Apa yang dikemukakan Paus, meskipun tidak semuanya benar, memiliki kebenaran sejarah yang nyata ketika kita menyaksikan penaklukan-penaklukan yang dilakukan tentara Islam sejak awal ekspansinya. Expansi Islam ke Eropa, Spanyol, dilakukan dengan menaklukkan Andalusia dengan perang yang sangat dahsyat. Cerita perang penaklukan yang dipimpin panglima Islam fenomenal, Thariq bin Ziyad, itu kemudian diabadikan menjadi nama selat tempat pasukan Islam menyeberang ke Eropa, selat Giblaltar. Cerita penaklukan Palestina juga tak kalah serunya. Demikian pula kota-kota lain, bahkan kota Mekah sekalipun. Meskipun hari pembebasan kota Mekah tidak menumpahkan darah setetespun, tapi tampak nyata bahwa Nabi Muhammad memang memimpin bala tentara yang demikian banyak, sehingga membuat nyali penduduk kota Mekah ciut lalu beralih dukungan kepada Nabi. Setelah Nabi wafat, tampak nyata bahwa dukungan itu tidak sungguh-sungguh ikhlas, sebab kemudian muncul kaum pembangkang yang tidak membayar zakat (pajak) atau mendeklarasikan nabi palsu.
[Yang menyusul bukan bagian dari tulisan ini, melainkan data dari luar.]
-- pv_equiv track=rewrite | github.com/shekhar1luitel/quizHub | services/api/app/core/difficulty.py | difficulty_label
-- ===== SOURCE A (Python) =====
-- from typing import Optional, Sequence, Set
--
-- def normalized_difficulty(value: Optional[str]) -> Optional[str]:
--     """Normalize free-form difficulty strings into consistent labels."""
--     if value is None:
--         return None
--     trimmed = value.strip()
--     if not trimmed:
--         return None
--     lowered = trimmed.lower()
--     mapping = {
--         "easy": "Easy",
--         "medium": "Medium",
--         "hard": "Hard",
--     }
--     return mapping.get(lowered, trimmed)
--
-- def difficulty_label(difficulties: Sequence[str]) -> str:
--     """Return a human-friendly label for a sequence of difficulty values."""
--     unique: Set[Optional[str]] = {normalized_difficulty(difficulty) for difficulty in difficulties if difficulty}
--     unique.discard(None)
--     if not unique:
--         return "Mixed"
--     if len(unique) == 1:
--         # unique is non-empty, so retrieving the single element is safe
--         return next(iter(unique)) or "Mixed"
--     return "Mixed"
-- ===== SOURCE B (Python) =====
-- from typing import Optional, Sequence
--
--
-- def normalized_difficulty(value: Optional[str]) -> Optional[str]:
--     """Normalize free-form difficulty strings into consistent labels."""
--     if value is None:
--         return None
--     trimmed = value.strip()
--     if not trimmed:
--         return None
--     lowered = trimmed.lower()
--     mapping = {
--         "easy": "Easy",
--         "medium": "Medium",
--         "hard": "Hard",
--     }
--     return mapping.get(lowered, trimmed)
--
--
-- def difficulty_label(difficulties: Sequence[str]) -> str:
--     """Return a human-friendly label for a sequence of difficulty values."""
--     candidate: Optional[str] = None
--     for difficulty in difficulties:
--         if not difficulty:
--             continue
--         normalized = normalized_difficulty(difficulty)
--         if normalized is None:
--             continue
--         if candidate is None:
--             candidate = normalized
--         elif normalized != candidate:
--             return "Mixed"
--     return candidate if candidate is not None else "Mixed"
-- ===== Notes on version B (the rewrite author's own statement) =====
-- stated objective: simpler
-- what changed: Replaces the set comprehension + discard + len()==1 inspection with a single scalar 'candidate' pass that returns 'Mixed' immediately when a second distinct normalized value appears.
import Mathlib
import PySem

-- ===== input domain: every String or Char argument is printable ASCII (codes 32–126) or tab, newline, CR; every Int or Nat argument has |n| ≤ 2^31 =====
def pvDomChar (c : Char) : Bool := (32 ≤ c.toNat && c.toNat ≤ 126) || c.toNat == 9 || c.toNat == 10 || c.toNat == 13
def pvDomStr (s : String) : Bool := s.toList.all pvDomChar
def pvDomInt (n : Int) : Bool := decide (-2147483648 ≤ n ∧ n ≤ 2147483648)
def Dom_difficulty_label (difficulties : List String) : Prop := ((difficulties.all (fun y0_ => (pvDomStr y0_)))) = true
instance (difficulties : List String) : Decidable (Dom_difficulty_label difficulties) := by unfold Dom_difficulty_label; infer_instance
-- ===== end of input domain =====

-- B replaces A's "collect the set of normalized values, then inspect its size" with a single
-- scalar-candidate pass that returns "Mixed" as soon as a second distinct value appears (simpler).

-- ===== PORT A =====
-- shared helper: Python's normalized_difficulty (the None branch is unreachable here:
-- difficulty_label only calls it on the str elements of the sequence, so value : String)
def normalized_difficulty (value : String) : Option String :=
  let trimmed := PySem.Str.strip value
  if trimmed = "" then none
  else
    let lowered := PySem.Str.lower trimmed
    -- literal dict lookup mapping.get(lowered, trimmed), ported as the branch chain it denotes
    if lowered = "easy" then some "Easy"
    else if lowered = "medium" then some "Medium"
    else if lowered = "hard" then some "Hard"
    else some trimmed

-- the set-comprehension loop body: {normalized_difficulty(d) for d in difficulties if d}
def diffStep (s : PySem.Set (Option String)) (d : String) : PySem.Set (Option String) :=
  if d ≠ "" then PySem.Set.add s (normalized_difficulty d) else s

-- unique.discard(None); if not unique: …; if len(unique)==1: next(iter(unique)) or "Mixed"; "Mixed"
def diffFinish (unique0 : PySem.Set (Option String)) : String :=
  -- unique = unique0 with None discarded
  if PySem.Set.discard unique0 none = [] then "Mixed"
  else if PySem.List.len (PySem.Set.discard unique0 none) = 1 then
    match (PySem.Set.discard unique0 none).head? with
    | some (some v) => if v = "" then "Mixed" else v   -- "x or 'Mixed'"
    | _ => "Mixed"
  else "Mixed"

def difficulty_label (difficulties : List String) : String :=
  diffFinish (difficulties.foldl diffStep PySem.Set.empty)

-- ===== PORT B =====
def diffGo (cand : Option String) : List String → String
  | [] => match cand with | some c => c | none => "Mixed"
  | d :: rest =>
    if d = "" then diffGo cand rest
    else
      match normalized_difficulty d with
      | none => diffGo cand rest
      | some v =>
        match cand with
        | none => diffGo (some v) rest
        | some c => if v ≠ c then "Mixed" else diffGo cand rest

def difficulty_label_alt (difficulties : List String) : String :=
  diffGo none difficulties

-- ===== PRECONDITION & SPEC =====
def Spec_difficulty_label (difficulties : List String) (out : String) : Prop := out = difficulty_label_alt difficulties
instance (difficulties : List String) (out : String) : Decidable (Spec_difficulty_label difficulties out) := by unfold Spec_difficulty_label; infer_instance

-- ===== CLAIM (what is proved, stated in full; the proofs are below) =====
def Claim_equal_difficulty_label : Prop := ∀ (difficulties : List String), Dom_difficulty_label difficulties → Spec_difficulty_label difficulties (difficulty_label difficulties)

-- ===== LEMMAS AND PROOFS =====

-- normalized_difficulty never returns some ""
lemma normalized_ne_empty {d v : String} (h : normalized_difficulty d = some v) : v ≠ "" := by
  intro hv
  subst hv
  unfold normalized_difficulty at h
  simp only at h
  split_ifs at h with h1 h2 h3 h4
  -- the "trimmed = ''" branch (none = some "") is closed by split_ifs itself
  · exact absurd (Option.some.inj h) (by decide)
  · exact absurd (Option.some.inj h) (by decide)
  · exact absurd (Option.some.inj h) (by decide)
  · exact h1 (Option.some.inj h)

-- the non-None part of the accumulated set
def nn (s : PySem.Set (Option String)) : List (Option String) :=
  s.filter (fun y => !(y == (none : Option String)))

lemma discard_none_eq_nn (s : PySem.Set (Option String)) : PySem.Set.discard s none = nn s := rfl

lemma nn_add_none (s : PySem.Set (Option String)) :
    nn (PySem.Set.add s none) = nn s := by
  unfold PySem.Set.add
  split
  · rfl
  · simp [nn, List.filter_append]

lemma nn_add_some (s : PySem.Set (Option String)) (v : String) :
    nn (PySem.Set.add s (some v)) = if (some v) ∈ s then nn s else nn s ++ [some v] := by
  unfold PySem.Set.add
  split <;> rename_i h
  · simp_all
  · have : ¬ (some v) ∈ s := by
      intro hm; exact h (by simpa [PySem.Set.contains_iff] using hm)
    simp [nn, List.filter_append, this]

lemma mem_of_mem_nn {s : PySem.Set (Option String)} {x : Option String} (h : x ∈ nn s) : x ∈ s :=
  List.mem_of_mem_filter h

lemma mem_nn_of_mem_some {s : PySem.Set (Option String)} {v : String} (h : some v ∈ s) :
    some v ∈ nn s := by
  simp [nn, List.mem_filter, h]

-- once two distinct non-None values are in the set, A's answer is "Mixed" no matter the rest
lemma loop_mixed : ∀ (rest : List String) (s : PySem.Set (Option String)),
    2 ≤ (nn s).length → diffFinish (rest.foldl diffStep s) = "Mixed" := by
  intro rest
  induction rest with
  | nil =>
    intro s h2
    unfold diffFinish
    rw [discard_none_eq_nn]
    have hne : nn s ≠ [] := by intro h; simp [h] at h2
    have hl : (nn s).length ≠ 1 := by omega
    simp only [List.foldl_nil]
    simp [hne, hl]
  | cons d rest ih =>
    intro s h2
    simp only [List.foldl_cons]
    apply ih
    unfold diffStep
    split
    · cases hnd : normalized_difficulty d with
      | none => rw [nn_add_none]; exact h2
      | some v =>
        rw [nn_add_some]
        split
        · exact h2
        · simp only [List.length_append, List.length_cons, List.length_nil]; omega
    · exact h2

-- main invariant: the set's non-None part tracks B's candidate
lemma loop_eq : ∀ (rest : List String) (s : PySem.Set (Option String)) (cand : Option String),
    ((nn s = [] ∧ cand = none) ∨ (∃ c, nn s = [some c] ∧ cand = some c ∧ c ≠ "")) →
    diffFinish (rest.foldl diffStep s) = diffGo cand rest := by
  intro rest
  induction rest with
  | nil =>
    intro s cand hinv
    rcases hinv with ⟨h0, hc⟩ | ⟨c, h1, hc, hce⟩
    · subst hc
      unfold diffFinish
      simp only [List.foldl_nil, discard_none_eq_nn, h0]
      simp [diffGo]
    · subst hc
      unfold diffFinish
      simp only [List.foldl_nil, discard_none_eq_nn, h1]
      simp [diffGo, PySem.List.len_eq, hce]
  | cons d rest ih =>
    intro s cand hinv
    simp only [List.foldl_cons]
    by_cases hd : d = ""
    · subst hd
      rw [show diffStep s "" = s by simp [diffStep]]
      rw [show diffGo cand ("" :: rest) = diffGo cand rest by cases cand <;> simp [diffGo]]
      exact ih s cand hinv
    · have hstep : diffStep s d = PySem.Set.add s (normalized_difficulty d) := by
        simp [diffStep, hd]
      rw [hstep]
      cases hnd : normalized_difficulty d with
      | none =>
        rw [show diffGo cand (d :: rest) = diffGo cand rest by
          cases cand <;> simp [diffGo, hd, hnd]]
        apply ih
        rw [nn_add_none]; exact hinv
      | some v =>
        have hv : v ≠ "" := normalized_ne_empty hnd
        rcases hinv with ⟨h0, hc⟩ | ⟨c, h1, hc, hce⟩
        · -- candidate unset: adopt v
          subst hc
          rw [show diffGo none (d :: rest) = diffGo (some v) rest by
            simp [diffGo, hd, hnd]]
          apply ih
          right; refine ⟨v, ?_, rfl, hv⟩
          rw [nn_add_some]
          have : ¬ (some v) ∈ s := by
            intro hm
            have := mem_nn_of_mem_some hm
            simp [h0] at this
          simp [this, h0]
        · -- candidate = c
          subst hc
          by_cases hvc : v = c
          · subst hvc
            rw [show diffGo (some v) (d :: rest) = diffGo (some v) rest by
              simp [diffGo, hd, hnd]]
            apply ih
            right; refine ⟨v, ?_, rfl, hv⟩
            rw [nn_add_some]
            have hm : (some v) ∈ s := mem_of_mem_nn (by simp [h1])
            simp [hm, h1]
          · -- second distinct value: A ends up with a 2-element set, B returns "Mixed"
            rw [show diffGo (some c) (d :: rest) = "Mixed" by
              simp [diffGo, hd, hnd, hvc]]
            apply loop_mixed
            rw [nn_add_some]
            have : ¬ (some v) ∈ s := by
              intro hm
              have := mem_nn_of_mem_some hm
              rw [h1] at this
              simp [hvc] at this
            simp [this, h1]

-- ===== VERDICT (by name: the statement is the Claim_ definition above) =====
theorem difficulty_label_spec : Claim_equal_difficulty_label := by
  intro difficulties _
  unfold Spec_difficulty_label difficulty_label difficulty_label_alt
  exact loop_eq difficulties PySem.Set.empty none (Or.inl ⟨rfl, rfl⟩)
Tentu saja cerita semacam ini bisa didebat dan dikoreksi dengan pelbagai argumentasi. Salah satu argumentasi menarik dari mereka yang menolak Islam dianggap menyebar melalui pedang adalah bahwa di semua wilayah yang ditaklukkan oleh Islam, tidak satupun kebijakan pemerintah yang memaksa warga taklukannya untuk melakukan konversi agama menjadi pemeluk Islam. Fenomena penyebaran Islam di Asia Tenggara dan Cina juga adalah fakta bagaimana Islam berkembang secara kultural melalui interaksi budaya, ekonomi, dan perkawinan. Tidak pernah ada penaklukan Islam secara politik di Asia Tenggara, padahal wilayah ini adalah wilayah berpenduduk Muslim yang sangat signifikan.

Di atas segalanya, kedua pendapat ini mungkin tampak sama-sama kuat, juga masing-masing memiliki kelemahan. Untuk mencapai satu kongklusi yang bertanggungjawab, maka kedua argumentasi ini harus dikatakan dan dipublikasikan, agal terjadi dialog. Kita tidak mungkin bersembunyi di balik kebenaran yang tidak pernah dikoreksi dan diuji keabsahannya. Apa yang dilakukan Paus seharusnya menjadi tantangan bagi sarjana-sarjana dan umat Islam secara umum untuk memeriksa kembali kebenaran yang selama ini dianut, misalnya bahwa Islam adalah agama perdamaian. Apakah klaim sebagai agama perdamaian itu bisa menjawab fakta terorisme yang kian marak di dunia Islam? Pertanyaan seperti ini harus dijawab, bukan dengan reaksi kekerasan, melainkan dengan argumentasi yang bertanggungjawab. Reaksi kekerasan terhadap pernyataan Paus, apalagi dengan melakukan percobaan pembunuhan dan pembakaran gereja, hanya akan menjadi pembenar bagi kritikan Paus itu sendiri. Umat Islam harus mampu membuktikan bahwa Islam adalah agama damai dan selalu mengedepankan rasionalitas, ketimbang emosi.